Chief executive Derek Evennett confirmed that he and the board of directors would resign if the Elders deal fell through at the Extraordinary General Meeting on Monday 30 March 1987 and with the knowledge that 450 shareholders had recently rejected the board’s decision to sell to Elders Pastoral Ltd, the strength and opposition was now beginning to weigh heavily in favour of the Harris group.
On Monday morning the late summer sun shone brilliantly on the town of Hawera, but the battle lines were clearly drawn. The day of reckoning had arrived. Survival of the company now depended on the will of the farming fraternity of Taranaki, the people who had put it there in the first place. The entire Hawera Community Centre complex on Albion Street had been booked, with public address systems linking the main hall, theatre and other ancillary rooms. Unfortunately chairman Reeve Williams, who had been in failing health for some time, had been admitted to hospital the day before the meeting and was unable to attend as planned. Throughout his entire tenure as chairman he had made a huge personal contribution to the company and at this most critical time his absence was deeply regretted. Despite health problems he had gallantly agreed to continue as chairman throughout this difficult period. Peter Blyde, his deputy, who had provided the board with his unconditional support throughout what had been testing years, agreed to chair the meeting in the chairman’s absence. The incumbent directors had undoubtedly given their best efforts throughout the past decade to extricate their beloved company from its predicament, but without success. This day represented a painful experience for everyone connected with the organisation, whether they were shareholders, staff or directors. Looking back on the achievements of the Society and the glorious past, this was an almost unthinkable dilemma, but the directors were firmly of the opinion that there was no other way forward and had finally recommended to the shareholders the sale of the company.

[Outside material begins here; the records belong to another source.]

-- pv_equiv track=rewrite | github.com/Egortrod/practice | del.py | to_del
-- ===== SOURCE A (Python) =====
-- from collections import defaultdict
--
-- def to_del(data):
--     dic = defaultdict(list)
--     for index, word in enumerate(data):
--         dic[word].append(index)
--     out = ''
--     for key, item in dic.items():
--         out += f'{key}: {item}\n'
--     return out[:-1]
-- ===== SOURCE B (Python) =====
-- def to_del(data):
--     keys = list(dict.fromkeys(data))
--     parts = [f'{k}: {[i for i, x in enumerate(data) if x == k]}' for k in keys]
--     return '\n'.join(parts)
-- ===== Notes on version B (the rewrite author's own statement) =====
-- stated objective: alternative
-- what changed: Replaces the single-pass defaultdict accumulation plus trailing-newline trimming with computing the unique words in first-appearance order and re-scanning the input per word for its indices, joining the lines with '\n'.
import Mathlib
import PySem

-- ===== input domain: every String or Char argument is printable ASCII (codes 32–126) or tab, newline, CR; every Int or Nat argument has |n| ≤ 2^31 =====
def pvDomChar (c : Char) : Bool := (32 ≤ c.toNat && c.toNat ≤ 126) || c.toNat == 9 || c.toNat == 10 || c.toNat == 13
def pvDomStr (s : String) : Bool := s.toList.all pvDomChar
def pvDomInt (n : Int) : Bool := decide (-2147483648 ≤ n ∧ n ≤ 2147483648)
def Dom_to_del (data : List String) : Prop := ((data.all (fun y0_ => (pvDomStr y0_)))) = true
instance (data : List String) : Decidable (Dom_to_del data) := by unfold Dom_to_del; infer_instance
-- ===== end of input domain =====

-- B builds each group by re-scanning the input per unique word and joins the lines,
-- instead of A's defaultdict accumulation followed by trailing-newline trimming (objective: alternative).

-- shared helper: the f-string 'f"{key}: {item}"' for a string key and an int-list item
def pvEntry (k : String) (is : List Int) : List Char :=
  k.toList ++ ':' :: ' ' :: '[' :: (PySem.Chars.join [',', ' '] (is.map PySem.Int.toChars) ++ [']'])

-- ===== PORT A =====
def to_del (data : List String) : String :=
  let dic := (PySem.List.enumerate data 0).foldl
      (fun d p => d.modify p.2 [] (fun l => l ++ [p.1])) PySem.Dict.empty
  let out := dic.items.foldl (fun acc kv => acc ++ pvEntry kv.1 kv.2 ++ ['\n']) []
  String.mk (PySem.List.slice out none (some (-1)))

-- ===== PORT B =====
def to_del_alt (data : List String) : String :=
  let keys := PySem.List.dedup data
  String.mk (PySem.Chars.join ['\n']
    (keys.map (fun k =>
      pvEntry k (((PySem.List.enumerate data 0).filter (fun p => p.2 == k)).map (·.1)))))

-- ===== PRECONDITION & SPEC =====
def Spec_to_del (data : List String) (out : String) : Prop := out = to_del_alt data
instance (data : List String) (out : String) : Decidable (Spec_to_del data out) := by unfold Spec_to_del; infer_instance

-- ===== CLAIM (what is proved, stated in full; the proofs are below) =====
def Claim_equal_to_del : Prop := ∀ (data : List String), Dom_to_del data → Spec_to_del data (to_del data)

-- ===== LEMMAS AND PROOFS =====

-- the dict A builds, read out as items, is exactly B's per-key grouping
lemma pv_items (data : List String) :
    ((PySem.List.enumerate data 0).foldl
      (fun d p => d.modify p.2 [] (fun l => l ++ [p.1])) PySem.Dict.empty).items
    = (PySem.List.dedup data).map (fun k =>
        (k, ((PySem.List.enumerate data 0).filter (fun p => p.2 == k)).map (·.1))) := by
  have hnd : ((PySem.List.enumerate data 0).foldl
      (fun d p => d.modify p.2 [] (fun l => l ++ [p.1])) PySem.Dict.empty).keys.Nodup :=
    PySem.Dict.nodup_keys_foldl_modify_key _ Prod.snd [] (fun _ p l => l ++ [p.1]) _ (by simp)
  rw [PySem.Dict.items_eq_map_keys _ hnd []]
  rw [PySem.Dict.keys_foldl_modify_key _ Prod.snd [] (fun _ p l => l ++ [p.1])]
  rw [PySem.List.map_snd_enumerate]
  have hkeys : PySem.Set.update (PySem.Dict.empty (κ := String) (ν := List Int)).keys data
      = PySem.List.dedup data := by
    simp [PySem.Set.update, PySem.Set.ofList_eq_foldl, PySem.Dict.keys_empty]
  rw [hkeys]
  refine List.map_congr_left (fun k hk => ?_)
  have := PySem.Dict.getD_foldl_modify_append
      ((PySem.List.enumerate data 0).map Prod.swap) (PySem.Dict.empty (κ := String) (ν := List Int)) k
  rw [List.foldl_map] at this
  simp only [Prod.snd_swap, Prod.fst_swap] at this
  rw [this, List.filter_map, List.map_map, PySem.Dict.getD_empty, List.nil_append]
  rfl

-- flatMap with a '\n' terminator, last char dropped, is join with '\n'
lemma pv_join (ps : List (List Char)) :
    (ps.flatMap (fun p => p ++ ['\n'])).dropLast = PySem.Chars.join ['\n'] ps := by
  induction ps with
  | nil => rfl
  | cons p ps ih =>
    cases ps with
    | nil => simp [PySem.Chars.join, List.intercalate]
    | cons q qs =>
      rw [List.flatMap_cons, List.dropLast_append, PySem.Chars.join_cons_cons, ← ih]
      simp [List.append_assoc]

-- ===== VERDICT (by name: the statement is the Claim_ definition above) =====
theorem to_del_spec : Claim_equal_to_del := by
  intro data _
  show to_del data = to_del_alt data
  unfold to_del to_del_alt
  dsimp only
  rw [pv_items, PySem.List.slice_to_neg_one]
  simp only [List.append_assoc]
  rw [PySem.List.foldl_append_eq_flatMap (fun (kv : String × List Int) => pvEntry kv.1 kv.2 ++ ['\n'])]
  rw [← List.flatMap_map (g := fun p => p ++ ['\n'])]
  rw [List.nil_append, pv_join, List.map_map]
  rfl
-- pv_equiv track=rewrite | github.com/romanofski/codesnippets | codejam2009a/codejam2009a.py | compile_re
-- ===== SOURCE A (Python) =====
-- def compile_re(pattern):
--     if not '(' in pattern:
--         return pattern
--     result = []
--     in_parenthesis = False
--     length = len(pattern)
--     i = 0
--     for l in list(pattern):
--         if l == '(':
--             in_parenthesis = True
--         elif in_parenthesis and l == ')':
--             in_parenthesis = False
--         elif in_parenthesis and not length == i+1 and not pattern[i+1] == ')':
--             l += '|'
--         result.append(l)
--         i += 1
--     return ''.join(result)
-- ===== SOURCE B (Python) =====
-- def compile_re(pattern):
--     out = []
--     i = 0
--     n = len(pattern)
--     while i < n:
--         c = pattern[i]
--         i += 1
--         out.append(c)
--         if c == '(':
--             j = pattern.find(')', i)
--             content = pattern[i:] if j < 0 else pattern[i:j]
--             i = n if j < 0 else j
--             out.append(_rebuild(content))
--     return ''.join(out)
--
-- def _rebuild(content):
--     parts = []
--     prev = None
--     for ch in content:
--         if prev is not None and prev != '(':
--             parts.append('|')
--         parts.append(ch)
--         prev = ch
--     return ''.join(parts)
-- ===== Notes on version B (the rewrite author's own statement) =====
-- stated objective: alternative
-- what changed: Replaces A's single per-character scan with an in_parenthesis flag and one-character lookahead by region extraction: the outer loop copies text and, at each opening parenthesis, slices the group content up to the next closing parenthesis and joins it with alternation bars inserted between adjacent characters unless the left one is itself an opening parenthesis.
import Mathlib
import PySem

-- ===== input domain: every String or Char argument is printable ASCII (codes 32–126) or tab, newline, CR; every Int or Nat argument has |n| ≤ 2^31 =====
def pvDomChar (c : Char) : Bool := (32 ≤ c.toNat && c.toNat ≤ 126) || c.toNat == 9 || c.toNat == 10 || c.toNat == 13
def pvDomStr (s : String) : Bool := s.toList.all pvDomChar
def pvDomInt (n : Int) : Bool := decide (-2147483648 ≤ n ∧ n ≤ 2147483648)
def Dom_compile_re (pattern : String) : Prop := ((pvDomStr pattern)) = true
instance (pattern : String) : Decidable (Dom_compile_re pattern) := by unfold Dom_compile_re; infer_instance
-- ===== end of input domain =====

-- B replaces A's per-character in_parenthesis flag scan by region extraction (split at each
-- '(' , take the content up to the next ')') plus a per-group join that inserts '|' between
-- adjacent content characters unless the left one is '('.  Objective: alternative decomposition.

-- ===== PORT A =====
-- the for-loop over list(pattern) with counter i, flag in_parenthesis and accumulator result;
-- pattern[i+1] is ported with PySem.List.pyGet? (the guards `not length == i+1` make it in range,
-- so .getD ' ' never supplies its default)
def compileReGoA (full : List Char) (i : Nat) (inP : Bool) (cs : List Char) : List Char :=
  match cs with
  | [] => []
  | l :: rest =>
    if l = '(' then l :: compileReGoA full (i+1) true rest
    else if inP ∧ l = ')' then l :: compileReGoA full (i+1) false rest
    else if inP ∧ ¬ full.length = i+1 ∧ ¬ (PySem.List.pyGet? full ((i : Int)+1)).getD ' ' = ')' then
      l :: '|' :: compileReGoA full (i+1) inP rest
    else l :: compileReGoA full (i+1) inP rest

def compile_re (pattern : String) : String :=
  if ¬ pattern.toList.contains '(' then pattern
  else String.ofList (compileReGoA pattern.toList 0 false pattern.toList)

-- ===== PORT B =====
-- _rebuild of Source B: prev is None before the first character
def compileReRebuild (prev : Option Char) (content : List Char) : List Char :=
  match content with
  | [] => []
  | ch :: r =>
    (if prev ≠ none ∧ prev ≠ some '(' then ['|'] else []) ++ ch :: compileReRebuild (some ch) r

-- the while loop of Source B over the remaining suffix; rest.find(')') with the two slices is
-- exactly takeWhile/dropWhile at the first ')'
def compileReGoB (cs : List Char) : List Char :=
  match cs with
  | [] => []
  | c :: rest =>
    if c = '(' then
      c :: (compileReRebuild none (rest.takeWhile (· ≠ ')')) ++
            compileReGoB (rest.dropWhile (· ≠ ')')))
    else c :: compileReGoB rest
termination_by cs.length
decreasing_by
  · simpa using Nat.lt_succ_of_le (List.length_dropWhile_le _ _)
  · simp

def compile_re_alt (pattern : String) : String :=
  String.ofList (compileReGoB pattern.toList)

-- ===== PRECONDITION & SPEC =====
def Spec_compile_re (pattern : String) (out : String) : Prop := out = compile_re_alt pattern
instance (pattern : String) (out : String) : Decidable (Spec_compile_re pattern out) := by unfold Spec_compile_re; infer_instance

-- ===== CLAIM (what is proved, stated in full; the proofs are below) =====
def Claim_equal_compile_re : Prop := ∀ (pattern : String), Dom_compile_re pattern → Spec_compile_re pattern (compile_re pattern)

-- ===== LEMMAS AND PROOFS =====

-- index-free restatement of A's loop body (pattern[i+1] becomes rest.head?)
def compileReSpecA (inP : Bool) (cs : List Char) : List Char :=
  match cs with
  | [] => []
  | l :: rest =>
    if l = '(' then l :: compileReSpecA true rest
    else if inP ∧ l = ')' then l :: compileReSpecA false rest
    else if inP ∧ ∃ c, rest.head? = some c ∧ c ≠ ')' then
      l :: '|' :: compileReSpecA inP rest
    else l :: compileReSpecA inP rest

lemma drop_succ_of_drop_cons (full : List Char) (i : Nat) (l : Char) (rest : List Char)
    (h : full.drop i = l :: rest) : full.drop (i+1) = rest := by
  rw [← List.tail_drop, h]
  rfl

lemma goA_eq_specA (full : List Char) (cs : List Char) :
    ∀ (inP : Bool) (i : Nat), full.drop i = cs →
      compileReGoA full i inP cs = compileReSpecA inP cs := by
  induction cs with
  | nil => intro inP i h; simp [compileReGoA, compileReSpecA]
  | cons l rest ih =>
    intro inP i h
    have hrest : full.drop (i+1) = rest := drop_succ_of_drop_cons full i l rest h
    have hlen : i + 1 + rest.length = full.length := by
      have h1 := congrArg List.length h
      simp [List.length_drop] at h1
      omega
    have hget : PySem.List.pyGet? full ((i : Int) + 1) = rest.head? := by
      have e : ((i : Int) + 1) = ((i + 1 : Nat) : Int) := by push_cast; ring
      rw [e, PySem.List.pyGet?_natCast, ← hrest, List.head?_eq_getElem?, List.getElem?_drop]
    have hiff : ((inP = true ∧ ¬ full.length = i+1 ∧
          ¬ (PySem.List.pyGet? full ((i : Int)+1)).getD ' ' = ')')
        ↔ (inP = true ∧ ∃ c, rest.head? = some c ∧ c ≠ ')')) := by
      rw [hget]
      cases rest with
      | nil =>
        simp at hlen
        simp [hlen]
      | cons c' r' =>
        have h1 : ¬ full.length = i+1 := by simp at hlen; omega
        simp [h1]
    unfold compileReGoA compileReSpecA
    by_cases hp : l = '('
    · rw [if_pos hp, if_pos hp, ih true (i+1) hrest]
    · rw [if_neg hp, if_neg hp]
      by_cases h2 : inP = true ∧ l = ')'
      · rw [if_pos h2, if_pos h2, ih false (i+1) hrest]
      · rw [if_neg h2, if_neg h2]
        by_cases h3 : inP = true ∧ ∃ c, rest.head? = some c ∧ c ≠ ')'
        · rw [if_pos (hiff.mpr h3), if_pos h3, ih inP (i+1) hrest]
        · rw [if_neg (fun hh => h3 (hiff.mp hh)), if_neg h3, ih inP (i+1) hrest]

lemma rebuild_paren (t : List Char) :
    compileReRebuild (some '(') t = compileReRebuild none t := by
  cases t <;> simp [compileReRebuild]

-- joint induction: A's flag-false state matches B's outer loop, and A's flag-true state matches
-- B's per-group rebuild followed by the outer loop on the remainder
lemma specA_eq_goB : ∀ (n : Nat) (cs : List Char), cs.length ≤ n →
    (compileReSpecA false cs = compileReGoB cs ∧
     compileReSpecA true cs = compileReRebuild none (cs.takeWhile (· ≠ ')')) ++
       compileReGoB (cs.dropWhile (· ≠ ')'))) := by
  intro n
  induction n with
  | zero =>
    intro cs h
    have : cs = [] := by cases cs <;> simp_all
    subst this
    simp [compileReSpecA, compileReGoB, compileReRebuild]
  | succ n ih =>
    intro cs h
    cases cs with
    | nil => simp [compileReSpecA, compileReGoB, compileReRebuild]
    | cons c rest =>
      have hr : rest.length ≤ n := by simp at h; omega
      constructor
      · -- flag false
        by_cases hp : c = '('
        · subst hp
          unfold compileReSpecA compileReGoB
          rw [if_pos rfl, if_pos rfl, (ih rest hr).2]
        · unfold compileReSpecA compileReGoB
          rw [if_neg hp, if_neg hp]
          have h1 : ¬ (false = true ∧ c = ')') := by simp
          rw [if_neg h1]
          have h2 : ¬ (false = true ∧ ∃ c', rest.head? = some c' ∧ c' ≠ ')') := by simp
          rw [if_neg h2, (ih rest hr).1]
      · -- flag true
        by_cases hp : c = '('
        · subst hp
          unfold compileReSpecA
          rw [if_pos rfl, (ih rest hr).2]
          have ht : (('(' : Char) :: rest).takeWhile (· ≠ ')') =
              '(' :: rest.takeWhile (· ≠ ')') := by simp
          have hd : (('(' : Char) :: rest).dropWhile (· ≠ ')') =
              rest.dropWhile (· ≠ ')') := by simp
          rw [ht, hd]
          simp [compileReRebuild, rebuild_paren]
        · by_cases hq : c = ')'
          · subst hq
            unfold compileReSpecA
            rw [if_neg hp, if_pos (show (true = true ∧ (')' : Char) = ')') from ⟨rfl, rfl⟩)]
            have ht : ((')' : Char) :: rest).takeWhile (· ≠ ')') = [] := by
              simp
            have hd : ((')' : Char) :: rest).dropWhile (· ≠ ')') = ')' :: rest := by
              simp
            rw [ht, hd]
            unfold compileReGoB
            rw [if_neg hp]
            simp [compileReRebuild, (ih rest hr).1]
          · -- ordinary character inside the group
            unfold compileReSpecA
            rw [if_neg hp]
            have hnc : ¬ (true = true ∧ c = ')') := by simp [hq]
            rw [if_neg hnc]
            have ht : (c :: rest).takeWhile (· ≠ ')') = c :: rest.takeWhile (· ≠ ')') := by
              simp [hq]
            have hd : (c :: rest).dropWhile (· ≠ ')') = rest.dropWhile (· ≠ ')') := by
              simp [hq]
            rw [ht, hd]
            cases rest with
            | nil =>
              have h2 : ¬ (true = true ∧ ∃ c', ([] : List Char).head? = some c' ∧ c' ≠ ')') := by
                simp
              rw [if_neg h2]
              simp [compileReSpecA, compileReRebuild, compileReGoB]
            | cons c' r' =>
              have hr' : (c' :: r').length ≤ n := hr
              by_cases hq' : c' = ')'
              · subst hq'
                have h2 : ¬ (true = true ∧
                    ∃ cc, ((')' : Char) :: r').head? = some cc ∧ cc ≠ ')') := by simp
                rw [if_neg h2, (ih _ hr').2]
                have ht2 : ((')' : Char) :: r').takeWhile (· ≠ ')') = [] := by
                  simp
                rw [ht2]
                simp [compileReRebuild]
              · have h2 : (true = true ∧ ∃ cc, (c' :: r').head? = some cc ∧ cc ≠ ')') :=
                  ⟨rfl, c', rfl, hq'⟩
                rw [if_pos h2, (ih _ hr').2]
                have ht2 : (c' :: r').takeWhile (· ≠ ')') = c' :: r'.takeWhile (· ≠ ')') := by
                  simp [hq']
                rw [ht2]
                simp [compileReRebuild, hp]

lemma goB_no_paren : ∀ (cs : List Char), '(' ∉ cs → compileReGoB cs = cs := by
  intro cs
  induction cs with
  | nil => intro; simp [compileReGoB]
  | cons c rest ih =>
    intro h
    simp at h
    unfold compileReGoB
    rw [if_neg (fun hc => h.1 hc.symm), ih h.2]

-- ===== VERDICT (by name: the statement is the Claim_ definition above) =====
theorem compile_re_spec : Claim_equal_compile_re := by
  intro pattern _
  unfold Spec_compile_re compile_re compile_re_alt
  by_cases h : pattern.toList.contains '('
  · rw [if_neg (by simpa using h)]
    rw [goA_eq_specA pattern.toList pattern.toList false 0 (by simp)]
    rw [(specA_eq_goB pattern.toList.length pattern.toList le_rfl).1]
  · rw [if_pos (by simpa using h)]
    rw [goB_no_paren pattern.toList (by simpa using h)]
    simp [String.ofList]
theorem extract_aspect_sentences_eq (reviews : String)
    (ak : List (String × List String)) (h : (ak.map Prod.fst).Nodup) :
    extract_aspect_sentences reviews ak = extract_aspect_sentences_alt reviews ak := by
  simp only [extract_aspect_sentences, extract_aspect_sentences_alt]
  set sentences : List String :=
    (PySem.Chars.splitOn (PySem.Str.replace reviews "\n" " ").toList ".".toList).map String.ofList
    with hs
  set hits : String → List Int := fun k =>
    ((PySem.List.enumerate sentences 0).filter (fun js => PySem.Str.isIn k js.2)).map
      (fun js => js.1) with hhits
  have hfun : (fun (result : PySem.Dict String String) (p : String × List String) =>
      if ((sentences.filter (fun s => p.2.any (fun k => PySem.Str.isIn k s))).map PySem.Str.strip).length = 0 then
        result.insert p.1 "관련 의견이 다양합니다."
      else
        result.insert p.1 (PySem.Str.slice (PySem.Str.join " "
          ((sentences.filter (fun s => p.2.any (fun k => PySem.Str.isIn k s))).map PySem.Str.strip)) none (some 300)))
      = (fun (result : PySem.Dict String String) (p : String × List String) =>
          result.insert p.1
            (if ((sentences.filter (fun s => p.2.any (fun k => PySem.Str.isIn k s))).map PySem.Str.strip).length = 0
             then "관련 의견이 다양합니다."
             else PySem.Str.slice (PySem.Str.join " "
               ((sentences.filter (fun s => p.2.any (fun k => PySem.Str.isIn k s))).map PySem.Str.strip)) none (some 300))) := by
    funext result p
    split_ifs <;> rfl
  rw [hfun]
  rw [PySem.Dict.items_foldl_insert_fresh ak Prod.fst _ PySem.Dict.empty (by simp) h,
    PySem.Dict.items_foldl_insert_fresh ak Prod.fst _ PySem.Dict.empty (by simp) h]
  simp only [pv_items_empty, List.nil_append]
  apply List.map_congr_left
  intro p hp
  have hpost : ∀ k ∈ p.2,
      ((PySem.List.dedup (ak.flatMap (fun p => p.2))).foldl
        (fun d k => d.insert k (hits k)) PySem.Dict.empty).getD k [] = hits k := by
    intro k hk
    exact pv_postings_getD _ hits (PySem.List.nodup_dedup _) k
      (by rw [PySem.List.dedup_eq_ofList, PySem.Set.mem_ofList]
          exact List.mem_flatMap.mpr ⟨p, hp, hk⟩)
  have hu : p.2.foldl (fun (u : PySem.Set Int) k =>
        PySem.Set.update u (((PySem.List.dedup (ak.flatMap (fun p => p.2))).foldl
          (fun d k => d.insert k (hits k)) PySem.Dict.empty).getD k [])) PySem.Set.empty
      = p.2.foldl (fun (u : PySem.Set Int) k => PySem.Set.update u (hits k)) PySem.Set.empty := by
    apply PySem.List.foldl_congr_mem
    intro u k hk
    rw [hpost k hk]
  rw [hu]
  have hmap : (PySem.List.sorted
      (p.2.foldl (fun (u : PySem.Set Int) k => PySem.Set.update u (hits k)) PySem.Set.empty)
      (fun x => x) false).map
        (fun j => PySem.List.pyGetD (sentences.map PySem.Str.strip) j "")
      = (sentences.filter (fun s => p.2.any (fun k => PySem.Str.isIn k s))).map PySem.Str.strip :=
    pv_aspect_eq sentences p.2
  rw [← hmap]
  by_cases hnil : PySem.List.sorted
      (p.2.foldl (fun (u : PySem.Set Int) k => PySem.Set.update u (hits k)) PySem.Set.empty)
      (fun x => x) false = []
  · have h0 : ((PySem.List.sorted
        (p.2.foldl (fun (u : PySem.Set Int) k => PySem.Set.update u (hits k)) PySem.Set.empty)
        (fun x => x) false).map
          (fun j => PySem.List.pyGetD (sentences.map PySem.Str.strip) j "")).length = 0 := by
      rw [hnil]; rfl
    rw [if_pos h0, if_pos hnil]
  · have h0 : ¬ ((PySem.List.sorted
        (p.2.foldl (fun (u : PySem.Set Int) k => PySem.Set.update u (hits k)) PySem.Set.empty)
        (fun x => x) false).map
          (fun j => PySem.List.pyGetD (sentences.map PySem.Str.strip) j "")).length = 0 := by
      intro h0
      exact hnil (List.map_eq_nil_iff.mp (List.length_eq_zero_iff.mp h0))
    rw [if_neg h0, if_neg hnil]
lemma splitOn_single_cons_self (c : Char) (rest : List Char) :
    PySem.Chars.splitOn (c :: rest) [c] = [] :: PySem.Chars.splitOn rest [c] := by
  show PySem.Chars.splitOn.go [c] (rest.length + 1 + 1) (c :: rest) [] [] = _
  rw [split_go_cons_self]
  simp only [List.reverse_nil]
  rw [split_go_acc c _ rest [] [[]] (by simp)]
  rfl

lemma split_go_cur (c : Char) : ∀ (fuel : Nat) (l cur : List Char),
    l.length ≤ fuel →
    PySem.Chars.splitOn.go [c] fuel l cur [] =
      (match PySem.Chars.splitOn.go [c] fuel l [] [] with
        | [] => [cur.reverse]
        | p :: ps => (cur.reverse ++ p) :: ps) := by
  intro fuel
  induction fuel with
  | zero =>
    intro l cur h
    rw [List.length_eq_zero_iff.mp (Nat.le_zero.mp h)]
    simp [split_go_nil]
  | succ n ih =>
    intro l cur h
    match l with
    | [] => simp [split_go_nil]
    | y :: rest =>
      by_cases hy : c = y
      · subst hy
        rw [split_go_cons_self, split_go_cons_self]
        simp only [List.reverse_nil]
        rw [split_go_acc c n rest [] [cur.reverse] (by simpa using h),
          split_go_acc c n rest [] [[]] (by simpa using h)]
        simp
      · rw [split_go_cons_ne c y hy, split_go_cons_ne c y hy,
          ih rest (y :: cur) (by simpa using h), ih rest [y] (by simpa using h)]
        cases hb : PySem.Chars.splitOn.go [c] n rest [] [] <;> simp

lemma splitOn_single_cons_ne (c x : Char) (h : c ≠ x) (rest : List Char) :
    PySem.Chars.splitOn (x :: rest) [c] =
      (match PySem.Chars.splitOn rest [c] with
        | [] => [[x]]
        | p :: ps => (x :: p) :: ps) := by
  show PySem.Chars.splitOn.go [c] (rest.length + 1 + 1) (x :: rest) [] [] = _
  rw [split_go_cons_ne c x h, split_go_cur c (rest.length+1) rest [x] (by simp)]
  show _ = (match PySem.Chars.splitOn.go [c] (rest.length+1) rest [] [] with
        | [] => [[x]] | p :: ps => (x :: p) :: ps)
  cases hb : PySem.Chars.splitOn.go [c] (rest.length+1) rest [] [] <;> simp

lemma splitOn_ne_nil (c : Char) (l : List Char) : PySem.Chars.splitOn l [c] ≠ [] := by
  induction l with
  | nil => simp [splitOn_single_nil]
  | cons y rest ih =>
    by_cases hy : c = y
    · subst hy; simp [splitOn_single_cons_self]
    · rw [splitOn_single_cons_ne c y hy]
      cases hb : PySem.Chars.splitOn rest [c] <;> simp

-- ---- B's per-chunk action, and the foldl as a flatMap ----
def pvF (part : List Char) : List Char :=
  if PySem.Chars.find part ['>'] = -1 then []
  else part.drop ((PySem.Chars.find part ['>']).toNat + 1)

lemma pvJoinB_acc : ∀ (parts : List (List Char)) (acc : List Char),
    parts.foldl (fun acc part =>
      let j := PySem.Chars.find part ['>']
      if j = -1 then acc else acc ++ part.drop (j.toNat + 1)) acc = acc ++ parts.flatMap pvF := by
  intro parts
  induction parts with
  | nil => simp
  | cons p ps ih =>
    intro acc
    simp only [List.foldl_cons, List.flatMap_cons, ih, pvF]
    split_ifs with h <;> simp

-- B's value as a function of splitOn (the reachable branch)
def pvB (cs : List Char) : List Char :=
  match PySem.Chars.splitOn cs ['<'] with
  | p :: ps => p ++ ps.flatMap pvF
  | [] => []

lemma pvF_nil : pvF [] = [] := by simp [pvF, find_single_nil]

The directors had initially assembled in the Society’s boardroom at the head office, on Regent Street, Hawera at 12 noon for lunch and an informal discussion before moving on to the Hawera Community Centre. The mood of the meeting was quiet, one of resignation. Gossip throughout the farming community grapevine had been relayed to the directorate and the likelihood of the recommendation to sell Elders being heavily rejected was by now almost a foregone conclusion. As they gathered together, possibly for the last time, there was a feeling of inevitability about the outcome. As they waited, Peter Blyde recalls a comment from a fellow director who captured the significance of the situation with the words: This is the last supper Peter!